- Born: February 18, 1903 Sarapiku, Governorate of Estonia, Russian Empire
- Died: October 5, 1972 (aged 69) Tallinn, then part of Estonian SSR, Soviet Union
- Occupation: Educator

= Aleksander Valsiner =

Estonian educator (1903–1972)

Aleksander Valsiner (February 18, 1903 – October 5, 1972) was an Estonian educator.
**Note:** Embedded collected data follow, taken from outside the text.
-- pv_equiv track=rewrite | github.com/Chocon2911/Tic-Tac-Toe_Statistic-Method | generate_v1_6.py | generate_base_masks
-- ===== SOURCE A (Python) =====
-- def generate_base_masks(n):
--     size = n * n
--     masks = []
--     num_rows = n // 2 if n % 2 == 0 else n // 2 + 1
--
--     for row_idx in range(num_rows):
--         row = [1 if row_idx * n <= i < (row_idx + 1) * n else 0 for i in range(size)]
--         masks.append(row)
--     diag1 = [1 if i % (n + 1) == 0 and i < size else 0 for i in range(size)]
--     masks.append(diag1)
--
--     for row_idx in range(num_rows):
--         row = [2 if row_idx * n <= i < (row_idx + 1) * n else 0 for i in range(size)]
--         masks.append(row)
--     diag1_p2 = [2 if i % (n + 1) == 0 and i < size else 0 for i in range(size)]
--     masks.append(diag1_p2)
--
--     return masks
-- ===== SOURCE B (Python) =====
-- def generate_base_masks(n):
--     # Build the value-1 masks by shifting a single row window n places at a
--     # time, tile the diagonal out of (n+1)-long chunks, then derive the
--     # value-2 masks by elementwise doubling of the value-1 masks.
--     size = n * n
--     num_rows = (n + 1) // 2
--     base = []
--     row = [1] * n + [0] * (size - n)
--     for _ in range(num_rows):
--         base.append(row)
--         row = [0] * n + row[:size - n]
--     base.append((([1] + [0] * n) * n)[:size])
--     return base + [[2 * x for x in m] for m in base]
-- ===== Notes on version B (the rewrite author's own statement) =====
-- stated objective: alternative
-- what changed: B builds only the value-1 masks: row masks by iteratively shifting a single row window n places (prepend n zeros, truncate), the diagonal by tiling (n+1)-long chunks and truncating to n*n, and then derives the whole value-2 half by elementwise doubling of the value-1 half, instead of A's two copy-pasted passes of per-element conditional scans over range(n*n).
-- outside the precondition, e.g. on generate_base_masks(-2): A returns [[1, 1, 1, 1], [2, 2, 2, 2]], B returns [[], []]; on generate_base_masks(-1): A raises ZeroDivisionError, B returns [[], []]
import Mathlib
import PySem

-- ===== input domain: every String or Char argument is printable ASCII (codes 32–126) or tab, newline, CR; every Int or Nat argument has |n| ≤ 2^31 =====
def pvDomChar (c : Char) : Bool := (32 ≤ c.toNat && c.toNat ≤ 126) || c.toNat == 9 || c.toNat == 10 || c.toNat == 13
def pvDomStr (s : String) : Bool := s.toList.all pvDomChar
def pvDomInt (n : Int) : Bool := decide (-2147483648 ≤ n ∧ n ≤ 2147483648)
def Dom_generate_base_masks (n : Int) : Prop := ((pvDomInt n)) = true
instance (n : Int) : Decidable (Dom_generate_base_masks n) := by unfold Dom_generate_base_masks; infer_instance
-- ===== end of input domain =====

-- B builds the value-1 masks by shifting one row window, tiles the diagonal from (n+1)-chunks,
-- and derives the value-2 masks by elementwise doubling; alternative decomposition, equal on n ≥ 0.


-- ===== PORT A =====
-- the row comprehension  [v if row_idx*n <= i < (row_idx+1)*n else 0 for i in range(size)]
def pvRowA (n size v row_idx : Int) : List Int :=
  (PySem.List.pyRange 0 size 1).map (fun i =>
    if row_idx * n ≤ i ∧ i < (row_idx + 1) * n then v else 0)

-- the diagonal comprehension  [v if i % (n+1) == 0 and i < size else 0 for i in range(size)]
def pvDiagA (n size v : Int) : List Int :=
  (PySem.List.pyRange 0 size 1).map (fun i =>
    if PySem.Int.mod i (n + 1) = 0 ∧ i < size then v else 0)

def generate_base_masks (n : Int) : List (List Int) :=
  let size := n * n
  let num_rows := if PySem.Int.mod n 2 = 0 then PySem.Int.floordiv n 2
                  else PySem.Int.floordiv n 2 + 1
  let masks : List (List Int) := []
  let masks := (PySem.List.pyRange 0 num_rows 1).foldl
      (fun ms row_idx => ms ++ [pvRowA n size 1 row_idx]) masks
  let masks := masks ++ [pvDiagA n size 1]
  let masks := (PySem.List.pyRange 0 num_rows 1).foldl
      (fun ms row_idx => ms ++ [pvRowA n size 2 row_idx]) masks
  masks ++ [pvDiagA n size 2]

-- ===== PORT B =====
-- row = [0]*n + row[:size-n]
def pvShiftB (n size : Int) (row : List Int) : List Int :=
  List.replicate n.toNat 0 ++ PySem.List.slice row none (some (size - n))

-- (([1] + [0]*n) * n)[:size]
def pvTileB (n size : Int) : List Int :=
  PySem.List.slice ((List.replicate n.toNat ((1 : Int) :: List.replicate n.toNat 0)).flatten)
    none (some size)

def generate_base_masks_alt (n : Int) : List (List Int) :=
  let size := n * n
  let num_rows := PySem.Int.floordiv (n + 1) 2
  let st := (PySem.List.pyRange 0 num_rows 1).foldl
      (fun s _ => (s.1 ++ [s.2], pvShiftB n size s.2))
      (([] : List (List Int)), List.replicate n.toNat (1 : Int) ++ List.replicate (size - n).toNat 0)
  let base := st.1 ++ [pvTileB n size]
  base ++ base.map (fun m => m.map (fun x => 2 * x))

-- ===== PRECONDITION & SPEC =====
-- Pre_ excludes negative n: a grid of negative size is meaningless there — A raises
-- ZeroDivisionError at n = -1 and on other negative n its all-v "diagonal" rows are an
-- accident of Python's negative-divisor mod and the empty row loop.
def Pre_generate_base_masks (n : Int) : Prop := 0 ≤ n
instance (n : Int) : Decidable (Pre_generate_base_masks n) := by unfold Pre_generate_base_masks; infer_instance
def pvWitness_generate_base_masks : Int := (3)

def Spec_generate_base_masks (n : Int) (out : List (List Int)) : Prop := out = generate_base_masks_alt n
instance (n : Int) (out : List (List Int)) : Decidable (Spec_generate_base_masks n out) := by unfold Spec_generate_base_masks; infer_instance

-- ===== CLAIM (what is proved, stated in full; the proofs are below) =====
def Claim_equal_generate_base_masks : Prop := ∀ (n : Int), Dom_generate_base_masks n → Pre_generate_base_masks n → Spec_generate_base_masks n (generate_base_masks n)
-- ===== LEMMAS AND PROOFS =====

-- block form of a row mask (proof-only helper)
def pvRowBlk (n size v r : Int) : List Int :=
  List.replicate (r * n).toNat 0 ++ (List.replicate n.toNat v ++
    List.replicate (size - (r + 1) * n).toNat 0)

-- each row mask: conditional scan = block form
theorem pv_row_eq (n v r : Int) (hn : 0 ≤ n) (hr : 0 ≤ r) (hrn : r + 1 ≤ n) :
    pvRowA n (n * n) v r = pvRowBlk n (n * n) v r := by
  unfold pvRowA pvRowBlk
  rw [PySem.List.pyRange_one]
  have ha : 0 ≤ r * n := mul_nonneg hr hn
  have hb : r * n + n = (r + 1) * n := by ring
  have hc : (r + 1) * n ≤ n * n := by nlinarith
  apply List.ext_getElem
  · simp only [List.length_map, List.length_range, List.length_append, List.length_replicate]
    omega
  · intro k h1 h2
    simp only [List.length_map, List.length_range] at h1
    simp only [List.getElem_map, List.getElem_range, zero_add]
    rcases lt_or_ge k (r * n).toNat with hk1 | hk1
    · rw [List.getElem_append_left (by simp only [List.length_replicate]; exact hk1),
          List.getElem_replicate, if_neg (by omega)]
    · rw [List.getElem_append_right (by simp only [List.length_replicate]; exact hk1)]
      simp only [List.length_replicate]
      rcases lt_or_ge (k - (r * n).toNat) n.toNat with hk2 | hk2
      · rw [List.getElem_append_left (by simp only [List.length_replicate]; exact hk2),
            List.getElem_replicate, if_pos (by omega)]
      · rw [List.getElem_append_right (by simp only [List.length_replicate]; exact hk2),
            List.getElem_replicate, if_neg (by omega)]

-- num_rows agrees: A's parity split equals B's (n+1)//2
theorem pv_numrows (n : Int) :
    (if PySem.Int.mod n 2 = 0 then PySem.Int.floordiv n 2 else PySem.Int.floordiv n 2 + 1)
      = PySem.Int.floordiv (n + 1) 2 := by
  rw [PySem.Int.floordiv_eq_ediv_of_pos (by omega : (0:Int) < 2),
      PySem.Int.floordiv_eq_ediv_of_pos (by omega : (0:Int) < 2),
      PySem.Int.mod_eq_emod_of_pos (by omega : (0:Int) < 2)]
  split_ifs with h <;> omega

-- the pair-state fold appends the iterates of the shift
theorem pv_fold_shift {α ι : Type} (f : α → α) (l : List ι) (acc : List α) (row : α) :
    l.foldl (fun s _ => (s.1 ++ [s.2], f s.2)) (acc, row)
      = (acc ++ (List.range l.length).map (fun i => f^[i] row), f^[l.length] row) := by
  induction l generalizing acc row with
  | nil => simp
  | cons x xs ih =>
    simp only [List.foldl_cons, ih, List.length_cons, List.range_succ_eq_map, List.map_cons,
      List.map_map, Function.iterate_zero_apply, Prod.mk.injEq]
    refine ⟨?_, (Function.iterate_succ_apply f xs.length row).symm⟩
    rw [List.append_assoc]
    congr 1

-- shifting r times gives the r-th block row
theorem pv_shift_blk (m r : Nat) (hr : r + 2 ≤ m) :
    pvShiftB (m : Int) ((m : Int) * m) (pvRowBlk (m : Int) ((m : Int) * m) 1 (r : Int))
      = pvRowBlk (m : Int) ((m : Int) * m) 1 ((r : Int) + 1) := by
  unfold pvShiftB pvRowBlk
  rw [PySem.List.slice_to _ (by push_cast; nlinarith : (0:Int) ≤ (m:Int) * m - m)]
  have hle1 : (r + 1) * m ≤ m * m := Nat.mul_le_mul_right m (by omega)
  have hle2 : (r + 2) * m ≤ m * m := Nat.mul_le_mul_right m (by omega)
  have hle3 : m ≤ m * m := Nat.le_mul_of_pos_left m (by omega)
  have e1 : (((r:Int)) * m).toNat = r * m := by
    rw [show ((r:Int) * m) = ((r * m : Nat) : Int) by norm_cast, Int.toNat_natCast]
  have e2 : ((m:Int)).toNat = m := by omega
  have e3 : (((m:Int)) * m - ((r:Int) + 1) * m).toNat = m * m - (r + 1) * m := by
    rw [show ((m:Int) * m - ((r:Int) + 1) * m) = ((m * m - (r + 1) * m : Nat) : Int) by
      push_cast [Nat.cast_sub hle1]; ring, Int.toNat_natCast]
  have e4 : (((m:Int)) * m - m).toNat = m * m - m := by
    rw [show ((m:Int) * m - m) = ((m * m - m : Nat) : Int) by
      push_cast [Nat.cast_sub hle3]; ring, Int.toNat_natCast]
  have e5 : (((r:Int) + 1) * m).toNat = (r + 1) * m := by
    rw [show (((r:Int) + 1) * m) = (((r + 1) * m : Nat) : Int) by push_cast; ring,
      Int.toNat_natCast]
  have e6 : (((m:Int)) * m - ((r:Int) + 1 + 1) * m).toNat = m * m - (r + 2) * m := by
    rw [show ((m:Int) * m - ((r:Int) + 1 + 1) * m) = ((m * m - (r + 2) * m : Nat) : Int) by
      push_cast [Nat.cast_sub hle2]; ring, Int.toNat_natCast]
  rw [e1, e2, e3, e4, e5, e6]
  have h1 : r * m + m ≤ m * m - m :=
    Nat.le_sub_of_add_le (by calc r * m + m + m = (r + 2) * m := by ring
                               _ ≤ m * m := hle2)
  rw [List.take_append, List.take_of_length_le
        (by simp only [List.length_replicate]; omega),
      List.take_append, List.take_of_length_le
        (by simp only [List.length_replicate]; omega),
      List.take_replicate, List.length_replicate, List.length_replicate]
  rw [← List.append_assoc, ← List.replicate_add, ← List.append_assoc]
  have hm : m + r * m = (r + 1) * m := by ring
  have hz : min (m * m - m - r * m - m) (m * m - (r + 1) * m) = m * m - (r + 2) * m := by
    have e7 : r * m + m + m = (r + 2) * m := by ring
    have e8 : (r + 1) * m ≤ (r + 2) * m := Nat.mul_le_mul_right m (by omega)
    omega
  rw [hm, hz, List.append_assoc]

theorem pv_iter_blk (m : Nat) (r : Nat) (hr : r + 1 ≤ m) :
    (pvShiftB (m : Int) ((m : Int) * m))^[r]
        (List.replicate ((m:Int)).toNat 1 ++ List.replicate (((m:Int) * m - m)).toNat 0)
      = pvRowBlk (m : Int) ((m : Int) * m) 1 (r : Int) := by
  induction r with
  | zero =>
    unfold pvRowBlk
    simp
  | succ k ih =>
    rw [Function.iterate_succ_apply', ih (by omega), pv_shift_blk m k (by omega)]
    push_cast
    ring_nf

-- element of a flattened replicate: the chunk pattern repeats
theorem pv_flat_rep_get {α : Type} (l : List α) (hl : 0 < l.length) :
    ∀ (c j : Nat) (h : j < ((List.replicate c l).flatten).length),
      ((List.replicate c l).flatten)[j]'h = l[j % l.length]'(Nat.mod_lt _ hl) := by
  intro c
  induction c with
  | zero => intro j h; simp at h
  | succ k ih =>
    intro j h
    simp only [List.replicate_succ, List.flatten_cons]
    rcases lt_or_ge j l.length with hj | hj
    · rw [List.getElem_append_left hj]
      congr 1
      exact (Nat.mod_eq_of_lt hj).symm
    · rw [List.getElem_append_right hj, ih]
      congr 1
      exact (Nat.mod_eq_sub_mod hj).symm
==Early life and education==
Valsiner was born in Sarapiku (now part of the village of Vaiatu in the Governorate of Estonia, Russian Empire), the son of Kustav Valsiner (1873–1946) and Elisabeth Valsiner (née Jürgens, 1869–?). He graduated from Tapa High School in 1922 and studied at the Faculty of Philosophy of the University of Tartu from 1922 to 1924 and then at the Faculty of Mathematics and Natural Sciences from 1924 to 1929. He was a member of the Raimla Student Association (ÜS Raimla) for a short time (1926–1929).

==Career==
Valsiner worked as a teacher at Kõnnu Primary School in Saaremaa (1929–1931), Saaremaa General High School, and Kuressaare Maritime School. From 1938 to 1940, he was a teacher at Tallinn Teacher Training College. From 1940 to 1950, he worked as the deputy minister of education of the Estonian SSR, from 1950 to 1959 as the director of the Estonian SSR Teacher Training Institute, and from 1959 to 1965 as the director of the Estonian SSR Pedagogy Research Institute.

From 1949 to 1950, Valsiner studied at the Higher Party School at the CPSU Central Committee in Moscow.

==Family==
Valsiner married Silja (Vassilissa) Liisi Ennemuist (1914–1958), with whom he had a son, the Estonian American psychologist Jaan Valsiner.